The CO is used to trace the diffusion in place of O2 because
it is a one-way transfer across the alveolar-capillary membrane
for combination with Hb. The helium in the mixture is used to
obtain a measure of the alveolar volume.
The challenge of Single Breath Diffusion testing is to obtain
a representative sample of gas from an area of the lungs where
diffusion is taking place. The patient first breathes all the
way out to residual volume and is then connected to the test
gas. They breathe all the way in to TLC and are then instructed
to hold their breath for approximately 10 seconds. After having
held your breath for ten seconds, the first amount of gas that
leaves your lips when you breathe out, has been resident in
the physiological dead-space (mouth, trachea and two main bronchi)
and must therefore be discarded before collecting a valid gas
sample.
DLCO values decreased in conditions associated with “alveolar
fibrosis”-
- asbestosis, sarcoidosis, O2 toxicity, edema etc.
DLCO is decreased in emphysema due to:
*decreased surface area for diffusion
*loss of capillary bed
*V/Q mismatch
LUNG VOLUMES:
"Understanding and identifying the lung volume components
is essential in pulmonary function testing. Measurements of
lung volumes are important to confirm or clarify the nature
of lung disorders. The flow volume loop may indicate an obstructive
or restrictive or obstructive/restrictive pattern, but a further
test of lung volume is often necessary for clarification. In
an obstructive lung disease, airway obstruction causes an increase
in resistance. During normal breathing, the pressure volume
relationship is no different from a normal lung. However, when
breathing rapidly, greater pressure is needed to overcome the
resistance to flow, and the volume of each breath gets smaller.
The increase in the effort to breathe can cause an overdistention
of the lungs.
The flow volume loop may show lower than normal FEV1 and FEF25-75,
but it is not until a lung volume has been determined that an
increase in TLC, FRC and RV can be confirmed. Common obstructive
disease include asthma, bronchitis and emphysema. In a restrictive
lung disease, the compliance of the lung is reduced which increases
the stiffness of the lung and limits expansion. In these cases,
a greater pressure than normal is required to give the same
increase in volume. The flow volume loop may show lower than
normal FVC, but the FEV1 and FEF25-75 may only be mildly effected.

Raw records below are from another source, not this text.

-- pv_equiv track=rewrite | github.com/galthran-wq/aste_chain | convert_dataset_to_hg.py | example_to_string
-- ===== SOURCE A (Python) =====
-- def example_to_string(example_text, triplets):
--     aspects =[
--         " ".join(example_text[token_i] for token_i in triplet[0])
--         for triplet in triplets
--     ]
--     opinions = [
--         " ".join(example_text[token_i] for token_i in triplet[1])
--         for triplet in triplets
--     ]
--     polarities = [
--         triplet[2]
--         for triplet in triplets
--     ]
--     return " ".join(example_text), [
--         tuple(triplet) for triplet in list(zip(aspects, opinions, polarities))
--     ]
-- ===== SOURCE B (Python) =====
-- def example_to_string(example_text, triplets):
--     def render(indices):
--         out = ""
--         first = True
--         for i in indices:
--             word = example_text[i]
--             out = word if first else out + " " + word
--             first = False
--         return out
--     sentence = render(range(len(example_text)))
--     return sentence, [(render(t[0]), render(t[1]), t[2]) for t in triplets]
-- ===== Notes on version B (the rewrite author's own statement) =====
-- stated objective: alternative
-- what changed: Replaces str.join plus three comprehensions and zip with one hand-rolled accumulator fold 'render' used uniformly for the sentence (over range(len(text))) and for each aspect/opinion phrase, building each output tuple directly.
import Mathlib
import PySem

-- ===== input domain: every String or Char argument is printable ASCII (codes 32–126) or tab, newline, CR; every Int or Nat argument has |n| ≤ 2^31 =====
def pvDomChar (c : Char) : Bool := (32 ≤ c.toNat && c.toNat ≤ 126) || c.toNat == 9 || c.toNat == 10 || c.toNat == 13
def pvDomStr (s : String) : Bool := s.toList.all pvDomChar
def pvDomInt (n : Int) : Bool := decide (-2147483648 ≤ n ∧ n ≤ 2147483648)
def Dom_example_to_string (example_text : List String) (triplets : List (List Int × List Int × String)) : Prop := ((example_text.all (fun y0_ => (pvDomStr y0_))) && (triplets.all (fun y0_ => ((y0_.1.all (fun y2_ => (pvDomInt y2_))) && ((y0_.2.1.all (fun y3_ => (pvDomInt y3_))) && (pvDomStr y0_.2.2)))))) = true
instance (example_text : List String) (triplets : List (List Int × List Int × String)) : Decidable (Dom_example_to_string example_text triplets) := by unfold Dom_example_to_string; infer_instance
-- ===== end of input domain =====

-- B drops str.join/zip entirely: one hand-rolled accumulator fold renders the sentence and every phrase, building each tuple directly (objective: alternative; same cost).

-- ===== PORT A =====
-- " ".join(example_text[token_i] for token_i in idxs); pyGetD is exact under Pre_ (indices in range)
def etsA_join (text : List String) (idxs : List Int) : String :=
  PySem.Str.join " " (idxs.map (fun i => PySem.List.pyGetD text i ""))

def example_to_string (example_text : List String) (triplets : List (List Int × List Int × String)) : String × (List (String × String × String)) :=
  let aspects := triplets.map (fun t => etsA_join example_text t.1)
  let opinions := triplets.map (fun t => etsA_join example_text t.2.1)
  let polarities := triplets.map (fun t => t.2.2)
  (PySem.Str.join " " example_text, aspects.zip (opinions.zip polarities))

-- ===== PORT B =====
-- render: out=""; first=True; for i in indices: out = text[i] if first else out+" "+text[i]; first=False
def etsB_render (text : List String) (idxs : List Int) : String :=
  (idxs.foldl
    (fun (st : String × Bool) i =>
      let word := PySem.List.pyGetD text i ""
      (if st.2 then word else st.1 ++ " " ++ word, false))
    ("", true)).1

def example_to_string_alt (example_text : List String) (triplets : List (List Int × List Int × String)) : String × (List (String × String × String)) :=
  let sentence := etsB_render example_text (PySem.List.pyRange 0 (example_text.length : Int) 1)
  (sentence, triplets.map (fun t => (etsB_render example_text t.1, etsB_render example_text t.2.1, t.2.2)))

-- ===== PRECONDITION & SPEC =====
-- Pre_: every token index of every triplet is a valid Python index into example_text (A raises IndexError otherwise)
def Pre_example_to_string (example_text : List String) (triplets : List (List Int × List Int × String)) : Prop :=
  ∀ t ∈ triplets, (∀ i ∈ t.1, PySem.Raise.InRange example_text.length i) ∧
    (∀ i ∈ t.2.1, PySem.Raise.InRange example_text.length i)
instance (example_text : List String) (triplets : List (List Int × List Int × String)) : Decidable (Pre_example_to_string example_text triplets) := by unfold Pre_example_to_string; infer_instance

def pvWitness_example_to_string : List String × (List (List Int × List Int × String)) :=
  (["great", "food", "bad", "service"], [([1], [0], "POS"), ([3], [2, -1], "NEG")])

def Spec_example_to_string (example_text : List String) (triplets : List (List Int × List Int × String)) (out : String × (List (String × String × String))) : Prop := out = example_to_string_alt example_text triplets
instance (example_text : List String) (triplets : List (List Int × List Int × String)) (out : String × (List (String × String × String))) : Decidable (Spec_example_to_string example_text triplets out) := by unfold Spec_example_to_string; infer_instance

-- ===== CLAIM =====
def Claim_equal_example_to_string : Prop := ∀ (example_text : List String) (triplets : List (List Int × List Int × String)), Dom_example_to_string example_text triplets → Pre_example_to_string example_text triplets → Spec_example_to_string example_text triplets (example_to_string example_text triplets)

-- ===== LEMMAS AND PROOFS =====
theorem ets_join_nil (s : String) : PySem.Str.join s [] = "" := by
  simp [PySem.Str.join, PySem.Chars.join, List.intercalate]

theorem ets_join_singleton (s a : String) : PySem.Str.join s [a] = a := by
  simp [PySem.Str.join, PySem.Chars.join, List.intercalate, String.ofList]

theorem ets_join_cons_cons (s a b : String) (l : List String) :
    PySem.Str.join s (a :: b :: l) = a ++ s ++ PySem.Str.join s (b :: l) := by
  simp [PySem.Str.join, PySem.Chars.join_cons_cons, String.append_assoc]

-- pulling a leading "acc ++ sep" out of a join
theorem ets_join_pull (acc x : String) (l : List String) :
    PySem.Str.join " " ((acc ++ " " ++ x) :: l) = acc ++ " " ++ PySem.Str.join " " (x :: l) := by
  cases l with
  | nil => simp [ets_join_singleton]
  | cons y ys => simp [ets_join_cons_cons, String.append_assoc]

-- the fold of render, once past the first word, is a join with the accumulator prepended
theorem ets_render_aux (text : List String) (idxs : List Int) (acc : String) :
    (idxs.foldl
      (fun (st : String × Bool) i =>
        let word := PySem.List.pyGetD text i ""
        (if st.2 then word else st.1 ++ " " ++ word, false))
      (acc, false)).1
    = PySem.Str.join " " (acc :: idxs.map (fun i => PySem.List.pyGetD text i "")) := by
  induction idxs generalizing acc with
  | nil => simp [ets_join_singleton]
  | cons i rest ih =>
    have h1 : List.foldl
        (fun (st : String × Bool) i =>
          let word := PySem.List.pyGetD text i ""
          (if st.2 then word else st.1 ++ " " ++ word, false))
        (acc, false) (i :: rest)
        = List.foldl
        (fun (st : String × Bool) i =>
          let word := PySem.List.pyGetD text i ""
          (if st.2 then word else st.1 ++ " " ++ word, false))
        (acc ++ " " ++ PySem.List.pyGetD text i "", false) rest := rfl
    rw [h1, ih, List.map_cons, ets_join_pull, ets_join_cons_cons]

-- render computes exactly " ".join of the selected words
theorem ets_render_eq_join (text : List String) (idxs : List Int) :
    etsB_render text idxs = etsA_join text idxs := by
  cases idxs with
  | nil => simp [etsB_render, etsA_join, ets_join_nil]
  | cons i rest => simp [etsB_render, etsA_join, List.foldl, ets_render_aux]

-- render over range(len(text)) is " ".join(text)
theorem ets_render_range (text : List String) :
    etsB_render text (PySem.List.pyRange 0 (text.length : Int) 1) = PySem.Str.join " " text := by
  rw [ets_render_eq_join]
  unfold etsA_join
  rw [PySem.List.map_pyGetD_pyRange_zero']

-- zip of three maps over the same list is the map of the tuple
theorem ets_zip3_map {α β γ δ : Type} (f : α → β) (g : α → γ) (h : α → δ) (l : List α) :
    (l.map f).zip ((l.map g).zip (l.map h)) = l.map (fun t => (f t, g t, h t)) := by
  induction l with
  | nil => rfl
  | cons x xs ih => simp [List.map, List.zip]

-- ===== VERDICT =====
theorem example_to_string_spec : Claim_equal_example_to_string := by
  intro example_text triplets _ _
  unfold Spec_example_to_string example_to_string example_to_string_alt
  rw [ets_render_range]
  simp only [ets_zip3_map, ets_render_eq_join]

The lung volume measurement will clearly show a reduction in
TLC, FRC and RV.
Tidal Volume (TV). The amount of gas inspired or expired with
each breath.
Inspiratory Reserve Volume (IRV). Maximum amount of additional
air that can be inspired from the end of a normal inspiration.
Expiratory Reserve Volume (ERV). The maximum volume of additional
air that can be expired from the end of a normal expiration.
Residual Volume (RV). The volume of air remaining in the lung
after a maximal expiration. This is the only lung volume which
cannot be measured with a spirometer.
Total Lung Capacity (TLC). The volume of air contained in the
lungs at the end of a maximal inspiration. Called a capacity
because it is the sum of the 4 basic lung volumes. TLC = RV+IRV+TV+ERV
Vital Capacity (VC). The maximum volume of air that can be forcefully
expelled from the lungs following a maximal inspiration. Called
a capacity because it is the sum of inspiratory reserve volume,
tidal volume, and expiratory reserve volume. VC = IRV+TV+ERV=TLC-RV
Functional Residual Capacity (FRC). The volume of air remaining
in the lung at the end of a normal expiration. Called a capacity
because it equals residual volume plus expiratory reserve volume.
FRC = RV+ERV
Inspiratory Capacity (IC). Maximum volume of air that can be
inspired from end expiratory position. Called a capacity because
it is the sum of tidal volume and inspiratory reserve volume.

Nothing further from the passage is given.